Chris Kern

No. 27, 39
- Position: Cornerback

Personal information
- Born: May 16, 1979 (age 47) Faribault, Minnesota, U.S.
- Listed height: 5 ft 11 in (1.80 m)
- Listed weight: 196 lb (89 kg)

Career information
- High school: Faribault
- College: Mount Union
- NFL draft: 2003: undrafted

Career history
- Detroit Lions (2003–2004); → Frankfurt Galaxy (2004);

Awards and highlights
- 3× NCAA Division III national champion (2000–2002); 2× First-team All-American (2001–2002); 2× First-team All-OAC (2001–2002);
- Stats at Pro Football Reference

= Chris Kern =

American football player (born 1979)

Christopher Albert Kern (born May 16, 1979) is an American former professional football cornerback who played one season with the Detroit Lions of the National Football League (NFL). He played college football for the Mount Union Purple Raiders. He was also a member of the Frankfurt Galaxy of NFL Europe.
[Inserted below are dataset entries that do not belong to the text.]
-- pv_equiv track=rewrite | github.com/MMw-Unibo/sumo-distributed-wbalancer | engine/partitioning/partition_manager.py | __check_shared_edges
-- ===== SOURCE A (Python) =====
-- def __check_shared_edges(partitions):
--     '''
--     Check the edges shared among partitions, these are the border edges to consider in the partitioning.
--     Args:
--         partitions: list of lists, each list contains the edges of a partition.
--
--     Returns:
--         shared_edges: Dictionary with the shared edges for each partition
--         {
--             "partition1": [edge1, edge2, ...],
--             "partition2": [edge3, edge4, ...],
--             ...
--         }
--         raw_shared_edges: Set of edges shared among partitions
--     '''
--
--     shared_edges = {}
--     edge_based_sharing = {}
--     raw_shared_edges = set()
--     neighbours = {}
--
--     for i in range(len(partitions)):
--         for element in partitions[i]:
--             for j in range(len(partitions)):
--                 if j > i and element in partitions[j]:
--                     if i not in shared_edges:
--                         shared_edges[i] = []
--                     if j not in shared_edges:
--                         shared_edges[j] = []
--                     if i not in neighbours:
--                         neighbours[i] = set()
--                     if j not in neighbours:
--                         neighbours[j] = set()
--
--                     edge_based_sharing[element] = [i, j]
--                     raw_shared_edges.add(element)
--                     shared_edges[i].append(element)
--                     shared_edges[j].append(element)
--                     neighbours[i].add(j)
--                     neighbours[j].add(i)
--
--
--     # logger.info("Shared edges: {}".format(raw_shared_edges))
--     # logger.info("Shared edges per partitions: {}".format(shared_edges))
--     # logger.info("Edge-based sharing: {}".format(edge_based_sharing))
--     # logger.info("Neighbours: {}".format(neighbours))
--
--     return shared_edges, raw_shared_edges, edge_based_sharing, neighbours
-- ===== SOURCE B (Python) =====
-- def __check_shared_edges(partitions):
--     # B: inverted index edge -> ascending list of the partitions containing it; per (i, element)
--     # one block update over the actual sharing partners js (cached per partition), with bulk
--     # extend/update on the i side instead of per-pair statements.
--     occurrences = {}
--     for idx, part in enumerate(partitions):
--         for element in dict.fromkeys(part):
--             occurrences.setdefault(element, []).append(idx)
--
--     shared_edges = {}
--     edge_based_sharing = {}
--     raw_shared_edges = set()
--     neighbours = {}
--
--     for i, part in enumerate(partitions):
--         partners = {}
--         for element in part:
--             js = partners.get(element)
--             if js is None:
--                 partners[element] = js = [j for j in occurrences[element] if j > i]
--             if js:
--                 raw_shared_edges.add(element)
--                 edge_based_sharing[element] = [i, js[-1]]
--                 si = shared_edges.setdefault(i, [])
--                 ni = neighbours.setdefault(i, set())
--                 for j in js:
--                     sj = shared_edges.get(j)
--                     if sj is None:
--                         shared_edges[j] = sj = []
--                     sj.append(element)
--                     nj = neighbours.get(j)
--                     if nj is None:
--                         neighbours[j] = nj = set()
--                     nj.add(i)
--                 si.extend([element] * len(js))
--                 ni.update(js)
--     return shared_edges, raw_shared_edges, edge_based_sharing, neighbours
-- ===== Notes on version B (the rewrite author's own statement) =====
-- stated objective: faster
-- what changed: B replaces A's all-pairs membership scan by an inverted index edge -> ascending partition indices and processes each (i, element) as one block over its actual sharing partners (cached per partition, bulk extend/update on the i side) instead of testing every edge against every later partition.
import Mathlib
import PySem

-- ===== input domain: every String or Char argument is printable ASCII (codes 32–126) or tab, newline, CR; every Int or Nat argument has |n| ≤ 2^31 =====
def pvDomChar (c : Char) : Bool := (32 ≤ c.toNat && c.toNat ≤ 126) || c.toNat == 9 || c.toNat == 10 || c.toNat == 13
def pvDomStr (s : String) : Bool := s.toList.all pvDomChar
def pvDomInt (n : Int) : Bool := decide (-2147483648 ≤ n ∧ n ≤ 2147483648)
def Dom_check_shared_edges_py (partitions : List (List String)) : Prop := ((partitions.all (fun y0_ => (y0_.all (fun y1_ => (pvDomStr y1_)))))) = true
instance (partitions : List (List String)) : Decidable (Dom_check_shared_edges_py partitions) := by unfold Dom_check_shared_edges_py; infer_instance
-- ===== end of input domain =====

-- B replaces A's all-pairs membership scan by an inverted index (edge -> ascending partition
-- indices) and processes each (i, element) as ONE block over its actual sharing partners js,
-- with bulk extend/update on the i side instead of per-pair statements.

-- ===== PORT A =====
-- for i in range(len(partitions)): for element in partitions[i]:
--   for j in range(len(partitions)): if j > i and element in partitions[j]: <update all four maps>
def check_shared_edges_py (partitions : List (List String)) : (List (Int × List String)) × List String × (List (String × List Int)) × (List (Int × List Int)) :=
  let st := (PySem.List.enumerate partitions 0).foldl (fun st ip =>
      ip.2.foldl (fun st element =>
        (PySem.List.enumerate partitions 0).foldl (fun st jp =>
          if jp.1 > ip.1 ∧ jp.2.contains element then
            let se := st.1
            let raw := st.2.1
            let ebs := st.2.2.1
            let nb := st.2.2.2
            let se := if se.contains ip.1 then se else se.insert ip.1 []      -- if i not in shared_edges: shared_edges[i] = []
            let se := if se.contains jp.1 then se else se.insert jp.1 []
            let nb := if nb.contains ip.1 then nb else nb.insert ip.1 []      -- if i not in neighbours: neighbours[i] = set()
            let nb := if nb.contains jp.1 then nb else nb.insert jp.1 []
            let ebs := ebs.insert element [ip.1, jp.1]                        -- edge_based_sharing[element] = [i, j]
            let raw := PySem.Set.add raw element                              -- raw_shared_edges.add(element)
            let se := se.modify ip.1 [] (fun l => l ++ [element])             -- shared_edges[i].append(element)
            let se := se.modify jp.1 [] (fun l => l ++ [element])
            let nb := nb.modify ip.1 [] (fun s => PySem.Set.add s jp.1)       -- neighbours[i].add(j)
            let nb := nb.modify jp.1 [] (fun s => PySem.Set.add s ip.1)
            (se, raw, ebs, nb)
          else st) st) st)
    (PySem.Dict.empty, PySem.Set.empty, PySem.Dict.empty, PySem.Dict.empty)
  (st.1.items, st.2.1, st.2.2.1.items, st.2.2.2.items)

-- ===== PORT B =====
-- occurrences = {}; for idx, part in enumerate(partitions):
--   for element in dict.fromkeys(part): occurrences.setdefault(element, []).append(idx)
-- (setdefault(k, dflt) followed by an in-place append = Dict.modify k dflt (· ++ ·))
def pvOccurrences (partitions : List (List String)) : PySem.Dict String (List Int) :=
  (PySem.List.enumerate partitions 0).foldl (fun d ip =>
      (PySem.List.dedup ip.2).foldl (fun d element => d.modify element [] (fun v => v ++ [ip.1])) d)
    PySem.Dict.empty

-- for i, part in enumerate(partitions):
--   partners = {}   (per-partition cache: element -> its partner list js)
--   for element in part:
--     js = partners.get(element)
--     if js is None: partners[element] = js = [j for j in occurrences[element] if j > i]
--     if js: raw.add(element); edge_based_sharing[element] = [i, js[-1]];
--            si = shared_edges.setdefault(i, []); ni = neighbours.setdefault(i, set())
--            for j in js: <get-or-create shared_edges[j] / neighbours[j], append/add>
--            si.extend([element]*len(js)); ni.update(js)
-- (si/ni alias the list/set stored under key i: the trailing extend/update land on key i;
--  'sj is None' after dict.get means the key is absent, i.e. not contains)
def check_shared_edges_py_alt (partitions : List (List String)) : (List (Int × List String)) × List String × (List (String × List Int)) × (List (Int × List Int)) :=
  let occ := pvOccurrences partitions
  let st := (PySem.List.enumerate partitions 0).foldl (fun st ip =>
      (ip.2.foldl (fun (stc : ((PySem.Dict Int (List String)) × (PySem.Set String) × (PySem.Dict String (List Int)) × (PySem.Dict Int (PySem.Set Int))) × PySem.Dict String (List Int)) element =>
        let jsOpt := stc.2.get? element
        let js := match jsOpt with
          | some js => js
          | none => (occ.getD element []).filter (fun j => j > ip.1)
        let partners := match jsOpt with
          | some _ => stc.2
          | none => stc.2.insert element js
        ((if js ≠ [] then
            let st := stc.1
            let raw := PySem.Set.add st.2.1 element
            let ebs := st.2.2.1.insert element [ip.1, PySem.List.pyGetD js (-1) 0]
            let se := st.1.setdefault ip.1 []
            let nb := st.2.2.2.setdefault ip.1 []
            let senb := js.foldl (fun (senb : PySem.Dict Int (List String) × PySem.Dict Int (PySem.Set Int)) j =>
                ((if senb.1.contains j then senb.1 else senb.1.insert j []).modify j [] (fun l => l ++ [element]),
                 (if senb.2.contains j then senb.2 else senb.2.insert j []).modify j [] (fun s => PySem.Set.add s ip.1))) (se, nb)
            let se := senb.1.modify ip.1 [] (fun l => l ++ List.replicate js.length element)
            let nb := senb.2.modify ip.1 [] (fun s => PySem.Set.update s js)
            (se, raw, ebs, nb)
          else stc.1), partners)) (st, PySem.Dict.empty)).1)
    (PySem.Dict.empty, PySem.Set.empty, PySem.Dict.empty, PySem.Dict.empty)
  (st.1.items, st.2.1, st.2.2.1.items, st.2.2.2.items)

-- ===== PRECONDITION & SPEC =====
def Spec_check_shared_edges_py (partitions : List (List String)) (out : (List (Int × List String)) × List String × (List (String × List Int)) × (List (Int × List Int))) : Prop := out = check_shared_edges_py_alt partitions
instance (partitions : List (List String)) (out : (List (Int × List String)) × List String × (List (String × List Int)) × (List (Int × List Int))) : Decidable (Spec_check_shared_edges_py partitions out) := by unfold Spec_check_shared_edges_py; infer_instance

-- ===== CLAIM (what is proved, stated in full; the proofs are below) =====
def Claim_equal_check_shared_edges_py : Prop := ∀ (partitions : List (List String)), Dom_check_shared_edges_py partitions → Spec_check_shared_edges_py partitions (check_shared_edges_py partitions)

-- ===== LEMMAS AND PROOFS =====

-- 'if k not in d: d[k] = w' (A's ensure-key statement; = dict.setdefault)
def pvEns {κ ν : Type} [BEq κ] (d : PySem.Dict κ ν) (k : κ) (w : ν) : PySem.Dict κ ν :=
  if d.contains k then d else d.insert k w

-- A's per-event update of one dict (ensure both keys, then modify both), as used for
-- shared_edges (f = append) and neighbours (f = Set.add)
def pvStepA {κ ν : Type} [BEq κ] (d : PySem.Dict κ ν) (i j : κ) (w : ν) (f g : ν → ν) : PySem.Dict κ ν :=
  ((pvEns (pvEns d i w) j w).modify i w f).modify j w g

lemma pv_setdefault_eq_ens {κ ν : Type} [BEq κ] (d : PySem.Dict κ ν) (k : κ) (w : ν) :
    d.setdefault k w = pvEns d k w := by
  unfold pvEns
  by_cases h : d.contains k = true
  · rw [if_pos h, PySem.Dict.setdefault_of_contains d w h]
  · have hb : d.contains k = false := Bool.not_eq_true _ ▸ Bool.of_not_eq_true h
    rw [if_neg h, PySem.Dict.setdefault_of_not_contains d w hb]

lemma pv_contains_ens_self {κ ν : Type} [BEq κ] [LawfulBEq κ] (d : PySem.Dict κ ν) (k : κ) (w : ν) :
    (pvEns d k w).contains k = true := by
  unfold pvEns
  by_cases h : d.contains k = true
  · rw [if_pos h]; exact h
  · rw [if_neg h]; exact PySem.Dict.contains_insert_self d k w

lemma pv_ens_modify {κ ν : Type} [BEq κ] [LawfulBEq κ] (d : PySem.Dict κ ν) (k : κ) (w : ν) (f : ν → ν) :
    (pvEns d k w).modify k w f = d.modify k w f := by
  unfold pvEns
  by_cases h : d.contains k = true
  · rw [if_pos h]
  · have hb : d.contains k = false := Bool.not_eq_true _ ▸ Bool.of_not_eq_true h
    rw [if_neg h]
    show (d.insert k w).insert k (f ((d.insert k w).getD k w)) = d.insert k (f (d.getD k w))
    rw [PySem.Dict.getD_insert_self, PySem.Dict.insert_insert_self,
        PySem.Dict.getD_of_not_contains d w hb]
==Early life and college==
Christopher Albert Kern was born May 16, 1979, in Faribault, Minnesota, and attended Faribault High School. He played college football for the Mount Union Purple Raiders and was a three-time NCAA Division III national champion from 2000 to 2002. He was named first-team All-Ohio Athletic Conference in 2001 and 2002, a first-team All-American by the Football Gazette and D3football.com in 2001, and a first-team All-American by the Associated Press, American Football Coaches Association, Football Gazette, and D3football.com in 2002. Kern set the school record for career passes defended with 58. He was also a third-team CoSIDA Academic All-American in 2001 and a first-team CoSIDA Academic All-American in 2002. He was inducted into the University of Mount Union M Club Hall of Fame in 2023.

==Professional career==
After going undrafted in the 2003 NFL draft, Kern signed with the Detroit Lions on May 2, 2003. He was waived on July 21 and later signed to the team's practice squad on December 16. He signed a reserve/future contract with the Lions on December 29, 2003.

In 2004, Kern was allocated to NFL Europe to play for the Frankfurt Galaxy during the 2004 NFL Europe season. He played in all 10 games for the Galaxy, recording six tackles on defense, ten tackles on specials teams, one interception, five pass breakups, and one forced fumble. The Galaxy advanced to World Bowl XII, where they lost to the Berlin Thunder. Kern played in two games for the Lions during the 2004 NFL season without recording any statistics before being waived on September 22, 2004.